The edition of the Campeonato Carioca organized by LMSA (Liga Metropolitana de Sports Athleticos, or Metropolitan Athletic Sports League) kicked off on May 3, 1912 and ended on November 1, 1912. Paysandu won the championship for the 1st time. no teams were relegated.

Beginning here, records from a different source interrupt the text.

lemma get_ix {α : Type} (P : List α) {N x : Int} (d : α)
    (h : P.length = N.toNat) (h1 : -N ≤ x) (h2 : x < N) :
    PySem.List.pyGet? P x = some (PySem.List.pyGetD P (ixN N x) d) := by
  unfold ixN
  split
  · next hneg =>
    have hk : x = -((-x).toNat : Int) := by omega
    rw [hk, PySem.List.pyGet?_neg_natCast P (-x).toNat (by omega) (by omega)]
    rw [PySem.List.pyGetD_eq_getElem P d (by omega) (by omega)]
    rw [List.getElem?_eq_getElem (by omega)]
    congr 1
    congr 1
    omega
  · next hpos =>
    rw [PySem.List.pyGet?_eq_some_getElem P (by omega) (by omega),
        PySem.List.pyGetD_eq_getElem P d (by omega) (by omega)]

lemma set_ix {α : Type} (P : List α) {N x : Int} (v : α)
    (h : P.length = N.toNat) (h1 : -N ≤ x) (h2 : x < N) :
    PySem.List.pySet? P x v = some (PySem.List.pySetD P (ixN N x) v) := by
  unfold ixN
  by_cases hneg : x < 0
  · rw [if_pos hneg, PySem.List.pySetD_of_nonneg P v (by omega)]
    simp only [PySem.List.pySet?, PySem.List.pyIdx?]
    rw [if_neg (by omega), if_pos (by omega)]
    simp only [Option.map_some]
    congr 2
    omega
  · rw [if_neg hneg, PySem.List.pySetD_of_nonneg P v (by omega)]
    simp only [PySem.List.pySet?, PySem.List.pyIdx?]
    rw [if_pos (by omega), if_pos (by omega)]
    simp

lemma classCard_le (N : Int) (root : Int → Int) (c : Int) : classCard N root c ≤ N.toNat := by
  unfold classCard
  calc ((PySem.List.pyRange 0 N 1).filter (fun y => root y == c)).length
      ≤ (PySem.List.pyRange 0 N 1).length := List.length_filter_le _ _
    _ = N.toNat := by rw [PySem.List.length_pyRange_one]; omega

=== Participating teams ===

The league was expanded that year from six to eight teams, with the four participants of the previous year's championship, the three best teams from the second level, and Flamengo, a rowing club that had formed its own football department, mostly comprising former Fluminense players that had a falling out with the club's officialdom in the previous year.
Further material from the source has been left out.